Yes, a winmodem has all the hardware you need to do the job - however that is not the entire picture.


Unless the card happens to contain a dsp, or interface chip whose specifications are public you might as well give up.

This is a similar problem to having an ethernet card and a driver, but expecting a different card with a different chip on it to just work with your driver. (Obviously you totally missed out on this sort of fun in the early days of Linux/FreeBSD)

Having hardware I would say is not even half the battle - whether it is commercial or custom, often the designs are based closely on the manufacturer's app notes, so designs using the same core chip are often interchangable. Having software that makes the hardware work for your application is the hard part since often there is no reference design at all for this from the manufacturer, let alone one that will work with Linux or FreeBSD.

Over the summer Atheros (makes the radio modules in the dlink and linksys wireless stuff) took the groundbreaking step to release a "sort of" open source driver for their hardware, but this is not the norm at all. Take another example of ATI vs NVidia and compare the driver availability.


So in summary, unless you happen to have some pipeline of information coming from a winmodem manufacturer, making it into a linmodem let alone another specialized telephony device is anything but trivial, unless it happens to be based on exactly the same chips and reference designs as the software you have is for.





At 06:16 AM 10/22/2003, you wrote:
So I've been on the Asterisk list for a long time. Mostly looking to set
it up as a cheap alternative to a commercial MeetMe bridge, as a for-fun
project.

I keep noticing the Wildcard FXO X100P sorta seems like a Winmodem.
Winmodems are basically a sound card chip tied to a pots port, where the
Winders driver takes on the MO/DEM functions in software.
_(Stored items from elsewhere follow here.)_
lemma pvParts_eq (s : String) : ∀ (cuts : List (Nat × String)) (j : Nat),
    pvBnd s (((j : Int) - 2) :: (cuts.map (fun c => ((c.1 : Int))) ++ [((s.toList.length : Int))]))
    = pvSegs s.toList (pvPairs j (cuts.map Prod.fst) s.toList.length) := by
  intro cuts
  induction cuts with
  | nil =>
    intro j
    simp only [pvBnd, List.map_nil, List.nil_append, List.tail_cons, List.zip_cons_cons,
      List.zip_nil_right, List.map_cons, List.map_nil, pvPairs, pvSegs]
    have h1 : ((j : Int) - 2) + 2 = ((j : Nat) : Int) := by ring
    rw [h1, pvSlice_eq]
  | cons p ps ih =>
    intro j
    simp only [pvBnd, List.map_cons, List.cons_append, List.tail_cons, List.zip_cons_cons,
      List.map_cons, pvPairs, pvSegs, List.map_cons]
    refine congrArg₂ List.cons ?_ ?_
    · have h1 : ((j : Int) - 2) + 2 = ((j : Nat) : Int) := by ring
      rw [h1, pvSlice_eq]
    · have h2 : ((p.1 : Nat) : Int) = (((p.1 + 2 : Nat)) : Int) - 2 := by push_cast; ring
      rw [h2]
      have := ih (p.1 + 2)
      simpa [pvBnd, pvSegs] using this

theorem rewrite_negated_compound_py_spec : Claim_equal_rewrite_negated_compound_py := by
  intro inner _
  unfold Spec_rewrite_negated_compound_py
  unfold rewrite_negated_compound_py rewrite_negated_compound_py_alt
  have hmain := pvA_loop_eq (PySem.Str.strip inner).toList (PySem.Str.strip inner).toList 0 [] []
    none 0 0 rfl (le_refl 0) (by simp)
  simp only [hmain]
  cases hc : pvB_scan (PySem.Str.strip inner).toList 0 0 with
  | nil =>
    simp [pvFoldOp, pvPairs, pvSegs, PySem.Set.ofList_eq_foldl]
  | cons c cs' =>
    by_cases hall : ∀ y ∈ cs'.map Prod.snd, y = c.2
    · have hfold : pvFoldOp none ((c :: cs').map Prod.snd) = some (some c.2) := by
        simp only [List.map_cons, pvFoldOp]
        exact pvFoldOp_all _ _ hall
      have hset : PySem.Set.ofList ((c :: cs').map Prod.snd) = [c.2] := by
        simp only [List.map_cons]
        exact pvSet_singleton _ _ hall
      have hlen : ¬ ((pvSegs (PySem.Str.strip inner).toList
          (pvPairs 0 ((c :: cs').map Prod.fst) (PySem.Str.strip inner).toList.length)).length < 2) := by
        rw [pvSegs_length]; simp
      have hparts := pvParts_eq (PySem.Str.strip inner) (c :: cs') 0
      rw [hfold, hset, PySem.Str.len_eq]
      simp only [List.nil_append, if_neg hlen]
      have h0 : (((0:Nat)):Int) - 2 = (-2:Int) := by norm_num
      rw [h0] at hparts
      rw [← hparts]
      rfl
    · push Not at hall
      obtain ⟨y, hy, hne⟩ := hall
      have hfold : pvFoldOp none ((c :: cs').map Prod.snd) = none := by
        simp only [List.map_cons, pvFoldOp]
        exact pvFoldOp_mismatch _ _ ⟨y, hy, hne⟩
      rw [hfold]
      cases hS : PySem.Set.ofList ((c :: cs').map Prod.snd) with
      | nil => rfl
      | cons z zs =>
        cases zs with
        | nil =>
          exfalso
          exact pvSet_not_singleton _ _ z ⟨y, hy, hne⟩ (by simpa using hS)
        | cons z2 zs2 => rfl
I've always
despised them as a data communications device but the other uses of the
cards do seem good.

It would seem like this kind of board would be exactly what was needed to
provide a FXO port, assuming it can do full duplex operations, which it
should since data calls are full duplex....

The picture isn't quite high enough quality to read the chip specs... It
sorta looks likea  Winbound or Connexiant silkscreen....

So is that thing a winmodem with a different PCI identifier?